◆ Problem ◆
Across the listing, tally the lines in which the word "instance" occurs, then report the tally alone.

___ Data to use ___

-- pv_equiv track=rewrite | github.com/NataliaCarvalhinha/python-studies | Algorithms and Data Structures/ComplexidadeDeAlgoritmos/NumerosPrimos/numerosPrimos.py | antecessores
-- ===== SOURCE A (Python) =====
-- def primo(n):
-- 	if n == 1:
-- 		return False
-- 	if (n == 2) or (n == 3):
-- 		return True
-- 	if (n % 2 == 0) or (n % 3 == 0):
-- 		return False
-- 	i = 5
-- 	while i*i <= n:
-- 		if (n % i == 0) or (n % (i+2) == 0):
-- 			return False
-- 		i += 6
-- 	return True
--
-- def antecessores(n):
-- 	n -= 1
-- 	primos = []
-- 	while len(primos) < 2 and n > 1:
-- 		if primo(n):
-- 			primos.append(n)
-- 		n -= 1
-- 	return primos
-- ===== SOURCE B (Python) =====
-- def antecessores(n):
--     limit = n - 1  # candidates are 2..limit
--     if limit < 2:
--         return []
--     # r = isqrt(limit)
--     r = 1
--     while (r + 1) * (r + 1) <= limit:
--         r += 1
--     # base sieve: primes up to r
--     base = [True] * (r + 1)
--     base[0] = False
--     base[1] = False
--     p = 2
--     while p * p <= r:
--         if base[p]:
--             for q in range(p * p, r + 1, p):
--                 base[q] = False
--         p += 1
--     primes = [i for i in range(2, r + 1) if base[i]]
--     # scan fixed-size windows downward from limit until two primes are found
--     res = []
--     hi = limit
--     while hi >= 2 and len(res) < 2:
--         lo = max(2, hi - 65536 + 1)
--         flags = [True] * (hi - lo + 1)
--         for p in primes:
--             start = max(p * p, ((lo + p - 1) // p) * p)
--             for q in range(start, hi + 1, p):
--                 flags[q - lo] = False
--         for i in reversed(range(lo, hi + 1)):
--             if flags[i - lo]:
--                 res.append(i)
--                 if len(res) == 2:
--                     break
--         hi = lo - 1
--     return res
-- ===== Notes on version B (the rewrite author's own statement) =====
-- stated objective: alternative
-- what changed: Replaces the countdown loop that trial-divides each candidate with a 6k±1 wheel by a segmented Sieve of Eratosthenes: base primes up to isqrt(n-1) are sieved once, then fixed-size windows below n are sieved downward and the first two unmarked indices are returned.
import Mathlib
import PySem

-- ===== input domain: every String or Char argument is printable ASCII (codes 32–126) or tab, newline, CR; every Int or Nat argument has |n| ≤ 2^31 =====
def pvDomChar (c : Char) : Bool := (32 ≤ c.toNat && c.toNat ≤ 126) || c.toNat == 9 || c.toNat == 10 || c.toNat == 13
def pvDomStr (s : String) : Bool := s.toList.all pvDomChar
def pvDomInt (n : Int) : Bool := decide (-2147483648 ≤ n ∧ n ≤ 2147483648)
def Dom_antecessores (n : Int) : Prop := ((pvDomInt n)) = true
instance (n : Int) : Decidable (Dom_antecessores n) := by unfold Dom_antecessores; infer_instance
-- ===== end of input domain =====

-- B replaces A's countdown with per-candidate 6k±1 trial division by a segmented Sieve of
-- Eratosthenes: base primes up to isqrt(n-1), then descending windows below n are sieved and
-- their unmarked indices collected largest-first (objective: alternative algorithm).

-- ===== PORT A =====

-- the 'while i*i <= n' wheel loop of primo (i starts at 5, steps by 6)
def primoWheel (n i : Int) : Bool :=
  if h : i * i ≤ n then
    if PySem.Int.mod n i == 0 || PySem.Int.mod n (i + 2) == 0 then false
    else primoWheel n (i + 6)
  else true
termination_by (n + 7 - i).toNat
decreasing_by
  have hi : i ≤ n := by nlinarith [mul_self_nonneg i, mul_self_nonneg (i - 1)]
  omega

def primo (m : Int) : Bool :=
  if m == 1 then false
  else if m == 2 || m == 3 then true
  else if PySem.Int.mod m 2 == 0 || PySem.Int.mod m 3 == 0 then false
  else primoWheel m 5

-- the 'while len(primos) < 2 and n > 1' collection loop of antecessores
def loopA (n : Int) (primos : List Int) : List Int :=
  if primos.length < 2 ∧ 1 < n then
    loopA (n - 1) (if primo n then primos ++ [n] else primos)
  else primos
termination_by (n - 1).toNat
decreasing_by omega

def antecessores (n : Int) : List Int := loopA (n - 1) []

-- ===== PORT B =====

-- flags[i] for an int index that is ≥ 0 and in range at every use site (exact there)
def getFlag (flags : Array Bool) (i : Int) : Bool := flags.getD i.toNat false

-- the 'while (r+1)*(r+1) <= limit: r += 1' loop computing isqrt(limit)
def isqrtLoop (limit r : Int) : Int :=
  if h : (r + 1) * (r + 1) ≤ limit then isqrtLoop limit (r + 1) else r
termination_by (limit - r).toNat
decreasing_by
  have : r + 1 ≤ limit := by
    by_cases h0 : 0 ≤ r
    · nlinarith
    · nlinarith
  omega

-- 'for q in range(p*p, r+1, p): base[q] = False'  (q ≥ p*p ≥ 4 > 0, so q.toNat is exact)
def markMult (r p : Int) (flags : Array Bool) : Array Bool :=
  (PySem.List.pyRange (p * p) (r + 1) p).foldl (fun f q => f.setIfInBounds q.toNat false) flags

-- the 'while p*p <= r' base-sieve loop
def sieveLoop (r p : Int) (flags : Array Bool) : Array Bool :=
  if h : p * p ≤ r then
    sieveLoop r (p + 1) (if getFlag flags p then markMult r p flags else flags)
  else flags
termination_by (r + 1 - p).toNat
decreasing_by
  have hp : p ≤ r := by nlinarith [mul_self_nonneg p, mul_self_nonneg (p - 1)]
  omega

-- base = [True]*(r+1); base[0] = base[1] = False; sieve; [i for i in range(2, r+1) if base[i]]
def basePrimes (r : Int) : List Int :=
  let base := sieveLoop r 2
    (((Array.replicate (r + 1).toNat true).setIfInBounds 0 false).setIfInBounds 1 false)
  (PySem.List.pyRange 2 (r + 1) 1).filter (fun i => getFlag base i)

-- 'start = max(p*p, ((lo+p-1)//p)*p); for q in range(start, hi+1, p): flags[q-lo] = False'
def markWinP (lo hi : Int) (flags : Array Bool) (p : Int) : Array Bool :=
  (PySem.List.pyRange (max (p * p) (PySem.Int.floordiv (lo + p - 1) p * p)) (hi + 1) p).foldl
    (fun f q => f.setIfInBounds (q - lo).toNat false) flags

-- '[True]*(hi-lo+1)' followed by the 'for p in primes' marking loop
def winFlags (lo hi : Int) (primes : List Int) : Array Bool :=
  primes.foldl (markWinP lo hi) (Array.replicate (hi - lo + 1).toNat true)

-- 'for i in reversed(range(lo, hi+1)): if flags[i-lo]: res.append(i); if len(res)==2: break'
def collectWin (lo : Int) (flags : Array Bool) (xs res : List Int) : List Int :=
  match xs with
  | [] => res
  | i :: rest =>
    if getFlag flags (i - lo) then
      if (res ++ [i]).length = 2 then res ++ [i]
      else collectWin lo flags rest (res ++ [i])
    else collectWin lo flags rest res

-- the 'while hi >= 2 and len(res) < 2' window loop (window size 65536); 'hi = lo - 1' at the end
def outerLoop (primes : List Int) (hi : Int) (res : List Int) : List Int :=
  if 2 ≤ hi ∧ res.length < 2 then
    let lo := max 2 (hi - 65536 + 1)
    outerLoop primes (lo - 1)
      (collectWin lo (winFlags lo hi primes) (PySem.List.pyRange lo (hi + 1) 1).reverse res)
  else res
termination_by (hi - 1).toNat
decreasing_by omega

def antecessores_alt (n : Int) : List Int :=
  let limit := n - 1
  if limit < 2 then []
  else outerLoop (basePrimes (isqrtLoop limit 1)) limit []

-- ===== PRECONDITION & SPEC =====
def Spec_antecessores (n : Int) (out : List Int) : Prop := out = antecessores_alt n
instance (n : Int) (out : List Int) : Decidable (Spec_antecessores n out) := by unfold Spec_antecessores; infer_instance

-- ===== CLAIM (what is proved, stated in full; the proofs are below) =====
def Claim_equal_antecessores : Prop := ∀ (n : Int), Dom_antecessores n → Spec_antecessores n (antecessores n)

-- ===== LEMMAS AND PROOFS =====

-- 'm has a divisor d with 2 ≤ d and d*d ≤ m' — the common characterisation both sides reduce to
def HasSmallDiv (m : Int) : Prop := ∃ d : Int, 2 ≤ d ∧ d * d ≤ m ∧ d ∣ m

-- wheel soundness: a False answer exhibits a small divisor
theorem primoWheel_false_hasSmallDiv (n i : Int) (hi : 5 ≤ i)
    (hw : primoWheel n i = false) : HasSmallDiv n := by
  suffices H : ∀ (k : Nat) (i : Int), (n + 7 - i).toNat ≤ k → 5 ≤ i →
      primoWheel n i = false → HasSmallDiv n by
    exact H (n + 7 - i).toNat i le_rfl hi hw
  clear hw hi
  intro k
  induction k with
  | zero =>
    intro i hk hi hw
    have hnot : ¬ i * i ≤ n := by
      intro hle
      have : i ≤ n := by nlinarith
      omega
    rw [primoWheel, dif_neg hnot] at hw
    exact absurd hw (by simp)
  | succ k ih =>
    intro i hk hi hw
    by_cases hle : i * i ≤ n
    · have hin : i ≤ n := by nlinarith
      rw [primoWheel, dif_pos hle] at hw
      rcases hcond : (PySem.Int.mod n i == 0 || PySem.Int.mod n (i + 2) == 0) with _ | _
      · rw [if_neg (by simp [hcond])] at hw
        exact ih (i + 6) (by omega) (by omega) hw
      · have hcond' := hcond
        simp only [Bool.or_eq_true, beq_iff_eq, PySem.Int.mod_eq_zero_iff_dvd] at hcond'
        rcases hcond' with hdvd | hdvd
        · exact ⟨i, by omega, hle, hdvd⟩
        · by_cases h2 : (i + 2) * (i + 2) ≤ n
          · exact ⟨i + 2, by omega, h2, hdvd⟩
          · obtain ⟨c, hc⟩ := hdvd
            have hc2 : 2 ≤ c := by nlinarith
            have hclt : c < i + 2 := by nlinarith
            refine ⟨c, hc2, by nlinarith, ⟨i + 2, by rw [hc, mul_comm]⟩⟩
    · rw [primoWheel, dif_neg hle] at hw
      exact absurd hw (by simp)

-- wheel completeness: a small divisor ≡ 1 or 5 (mod 6) at or above i forces False
theorem primoWheel_false_of_div (n i : Int) (hi6 : i % 6 = 5) (hi : 5 ≤ i)
    (hj : ∃ j : Int, i ≤ j ∧ j * j ≤ n ∧ j ∣ n ∧ (j % 6 = 5 ∨ j % 6 = 1)) :
    primoWheel n i = false := by
  suffices H : ∀ (k : Nat) (i : Int), (n + 7 - i).toNat ≤ k → i % 6 = 5 → 5 ≤ i →
      (∃ j : Int, i ≤ j ∧ j * j ≤ n ∧ j ∣ n ∧ (j % 6 = 5 ∨ j % 6 = 1)) →
      primoWheel n i = false by
    exact H (n + 7 - i).toNat i le_rfl hi6 hi hj
  clear hi6 hi hj
  intro k
  induction k with
  | zero =>
    intro i hk hi6 hi hj
    obtain ⟨j, hij, hjj, _, _⟩ := hj
    have : i * i ≤ n := by nlinarith
    have : i ≤ n := by nlinarith
    omega
  | succ k ih =>
    intro i hk hi6 hi hj
    obtain ⟨j, hij, hjj, hjd, hj6⟩ := hj
    have hle : i * i ≤ n := by nlinarith
    have hin : i ≤ n := by nlinarith
    rw [primoWheel, dif_pos hle]
    by_cases hnear : j ≤ i + 2
    · have : j = i ∨ j = i + 2 := by omega
      rcases this with rfl | rfl
      · rw [if_pos (by simp [PySem.Int.mod_eq_zero_iff_dvd, hjd])]
      · rw [if_pos (by simp [PySem.Int.mod_eq_zero_iff_dvd, hjd])]
    · have hfar : i + 6 ≤ j := by omega
      rcases hcond : (PySem.Int.mod n i == 0 || PySem.Int.mod n (i + 2) == 0) with _ | _
      · rw [if_neg (by simp)]
        exact ih (i + 6) (by omega) (by omega) (by omega) ⟨j, hfar, hjj, hjd, hj6⟩
      · rw [if_pos rfl]

theorem primo_iff (m : Int) (hm : 2 ≤ m) : primo m = true ↔ ¬ HasSmallDiv m := by
  rw [primo]
  split_ifs with h1 h23 h235
  · simp only [beq_iff_eq] at h1; omega
  · simp only [Bool.or_eq_true, beq_iff_eq] at h23
    refine iff_of_true rfl ?_
    rintro ⟨d, hd2, hdd, -⟩
    rcases h23 with rfl | rfl <;> nlinarith
  · simp only [Bool.or_eq_true, beq_iff_eq] at h23
    push Not at h23
    simp only [Bool.or_eq_true, beq_iff_eq, PySem.Int.mod_eq_zero_iff_dvd] at h235
    refine iff_of_false (by simp) ?_
    rw [not_not]
    by_cases h2' : (2:Int) ∣ m
    · exact ⟨2, by norm_num, by omega, h2'⟩
    · rcases h235 with h2 | h3
      · exact absurd h2 h2'
      · exact ⟨3, by norm_num, by omega, h3⟩
  · simp only [Bool.or_eq_true, beq_iff_eq] at h23
    push Not at h23
    simp only [Bool.or_eq_true, beq_iff_eq, PySem.Int.mod_eq_zero_iff_dvd] at h235
    push Not at h235
    obtain ⟨hm2, hm3⟩ := h235
    have hm5 : 5 ≤ m := by omega
    constructor
    · intro hw hsd
      obtain ⟨d, hd2, hdd, hdvd⟩ := hsd
      have hnd2 : ¬ (2:Int) ∣ d := fun h => hm2 (h.trans hdvd)
      have hnd3 : ¬ (3:Int) ∣ d := fun h => hm3 (h.trans hdvd)
      have hw' := primoWheel_false_of_div m 5 (by norm_num) (by norm_num)
        ⟨d, by omega, hdd, hdvd, by omega⟩
      rw [hw] at hw'
      exact absurd hw' (by simp)
    · intro hn
      by_contra hne
      have hwf : primoWheel m 5 = false := by
        cases hwb : primoWheel m 5
        · rfl
        · exact absurd hwb hne
      exact hn (primoWheel_false_hasSmallDiv m 5 (by norm_num) hwf)

-- the integers n, n-1, …, 2 (empty when n ≤ 1): the candidate order of A's countdown
def descL (n : Int) : List Int := if 1 < n then n :: descL (n - 1) else []
termination_by (n - 1).toNat
decreasing_by omega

___

◆ Result below ◆
2